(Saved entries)

-- ===== PORT B =====
-- 'x + y for x in xs for y in ys'
def pvPairSums (xs ys : List Int) : List Int :=
  xs.flatMap (fun x => ys.map (fun y => x + y))

-- 'while i < n and ab[i] <= thr: i += 1' — consumes the remaining ascending list
def pvAdvance (rem : List Int) (i thr : Int) : List Int × Int :=
  match rem with
  | [] => ([], i)
  | x :: r => if x ≤ thr then pvAdvance r (i + 1) thr else (x :: r, i)

-- 'for c in cd: <advance>; total += i'
def pvGo (cd rem : List Int) (i total dollars : Int) : Int :=
  match cd with
  | [] => total
  | c :: cs =>
      let p := pvAdvance rem i (dollars - c)
      pvGo cs p.1 p.2 (total + p.2) dollars

def getNumberOfOptionsBF_alt (priceOfJeans : List Int) (priceOfShoes : List Int) (priceOfSkirts : List Int) (priceOfTops : List Int) (dollars : Int) : Int :=
  let ab := PySem.List.sorted (pvPairSums priceOfJeans priceOfShoes) (fun x => x) false
  let cd := PySem.List.sorted (pvPairSums priceOfSkirts priceOfTops) (fun x => x) true
  pvGo cd ab 0 0 dollars

-- ===== PRECONDITION & SPEC =====
-- Pre_ excludes exactly the inputs where A raises IndexError: a nonempty jeans list with an
-- empty shoes/skirts/tops list (A then reads [0] of the empty list).
def Pre_getNumberOfOptionsBF (priceOfJeans : List Int) (priceOfShoes : List Int) (priceOfSkirts : List Int) (priceOfTops : List Int) (dollars : Int) : Prop :=
  priceOfJeans = [] ∨ (priceOfShoes ≠ [] ∧ priceOfSkirts ≠ [] ∧ priceOfTops ≠ [])
instance (priceOfJeans : List Int) (priceOfShoes : List Int) (priceOfSkirts : List Int) (priceOfTops : List Int) (dollars : Int) : Decidable (Pre_getNumberOfOptionsBF priceOfJeans priceOfShoes priceOfSkirts priceOfTops dollars) := by unfold Pre_getNumberOfOptionsBF; infer_instance

def pvWitness_getNumberOfOptionsBF : List Int × List Int × List Int × List Int × Int :=
  ([1, 4], [2], [3, 1], [2, 5], 10)

def Spec_getNumberOfOptionsBF (priceOfJeans : List Int) (priceOfShoes : List Int) (priceOfSkirts : List Int) (priceOfTops : List Int) (dollars : Int) (out : Int) : Prop := out = getNumberOfOptionsBF_alt priceOfJeans priceOfShoes priceOfSkirts priceOfTops dollars
instance (priceOfJeans : List Int) (priceOfShoes : List Int) (priceOfSkirts : List Int) (priceOfTops : List Int) (dollars : Int) (out : Int) : Decidable (Spec_getNumberOfOptionsBF priceOfJeans priceOfShoes priceOfSkirts priceOfTops dollars out) := by unfold Spec_getNumberOfOptionsBF; infer_instance

-- ===== CLAIM (what is proved, stated in full; the proofs are below) =====
def Claim_equal_getNumberOfOptionsBF : Prop := ∀ (priceOfJeans : List Int) (priceOfShoes : List Int) (priceOfSkirts : List Int) (priceOfTops : List Int) (dollars : Int), Dom_getNumberOfOptionsBF priceOfJeans priceOfShoes priceOfSkirts priceOfTops dollars → Pre_getNumberOfOptionsBF priceOfJeans priceOfShoes priceOfSkirts priceOfTops dollars → Spec_getNumberOfOptionsBF priceOfJeans priceOfShoes priceOfSkirts priceOfTops dollars (getNumberOfOptionsBF priceOfJeans priceOfShoes priceOfSkirts priceOfTops dollars)

-- ===== LEMMAS AND PROOFS =====

-- number of elements of l that are ≤ t, as an Int
def pvCnt (l : List Int) (t : Int) : Int := (l.countP (fun x => decide (x ≤ t)) : Int)

-- the common meaning of both programs: nested sums over the ORIGINAL (unsorted) lists
def pvN (J S K T : List Int) (d : Int) : Int :=
  (J.map (fun j => (S.map (fun s => (K.map (fun k => pvCnt T (d - (j + s + k)))).sum)).sum)).sum

lemma pvCnt_nil (t : Int) : pvCnt [] t = 0 := rfl

lemma pvCnt_eq_zero {T : List Int} {t0 thr : Int} (h : ∀ t ∈ T, t0 ≤ t) (hthr : thr < t0) :
    pvCnt T thr = 0 := by
  unfold pvCnt
  rw [List.countP_eq_zero.2 (fun t ht => by simpa using by have := h t ht; omega)]
  rfl

lemma pvCnt_cons (x : Int) (l : List Int) (t : Int) :
    pvCnt (x :: l) t = pvCnt l t + (if x ≤ t then 1 else 0) := by
  unfold pvCnt
  rw [List.countP_cons]
  by_cases h : x ≤ t <;> simp [h]

-- A's break-pruned loop over a sorted list, body adding g x, equals the full sum
lemma pvBfold_sum (l : List Int) (limit : Int) (f : Int → Int → Int) (g : Int → Int) (acc : Int)
    (hs : l.Pairwise (· ≤ ·))
    (hf : ∀ a x, x ∈ l → f a x = a + g x)
    (hz : ∀ x ∈ l, limit < x → g x = 0) :
    pvBfold l limit f acc = acc + (l.map g).sum := by
  induction l generalizing acc with
  | nil => simp [pvBfold]
  | cons x r ih =>
      rw [List.pairwise_cons] at hs
      unfold pvBfold
      by_cases hx : x > limit
      · simp only [hx, if_true]
        rw [List.sum_eq_zero]
        · ring
        · intro z hz'
          rw [List.mem_map] at hz'
          obtain ⟨y, hy, rfl⟩ := hz'
          rw [List.mem_cons] at hy
          rcases hy with rfl | hy
          · exact hz y (by simp) hx
          · exact hz y (by simp [hy]) (lt_of_lt_of_le hx (hs.1 y hy))
      · simp only [hx, if_false]
        rw [ih (f acc x) hs.2 (fun a y hy => hf a y (by simp [hy]))
            (fun y hy hly => hz y (by simp [hy]) hly),
            hf acc x (by simp)]
        simp only [List.map_cons, List.sum_cons]
        ring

*Exercise requirements*: Look through the entries above. Copy out every line holding the word "Decidable".

*Result for this exercise*:
instance (priceOfJeans : List Int) (priceOfShoes : List Int) (priceOfSkirts : List Int) (priceOfTops : List Int) (dollars : Int) : Decidable (Pre_getNumberOfOptionsBF priceOfJeans priceOfShoes priceOfSkirts priceOfTops dollars) := by unfold Pre_getNumberOfOptionsBF; infer_instance
instance (priceOfJeans : List Int) (priceOfShoes : List Int) (priceOfSkirts : List Int) (priceOfTops : List Int) (dollars : Int) (out : Int) : Decidable (Spec_getNumberOfOptionsBF priceOfJeans priceOfShoes priceOfSkirts priceOfTops dollars out) := by unfold Spec_getNumberOfOptionsBF; infer_instance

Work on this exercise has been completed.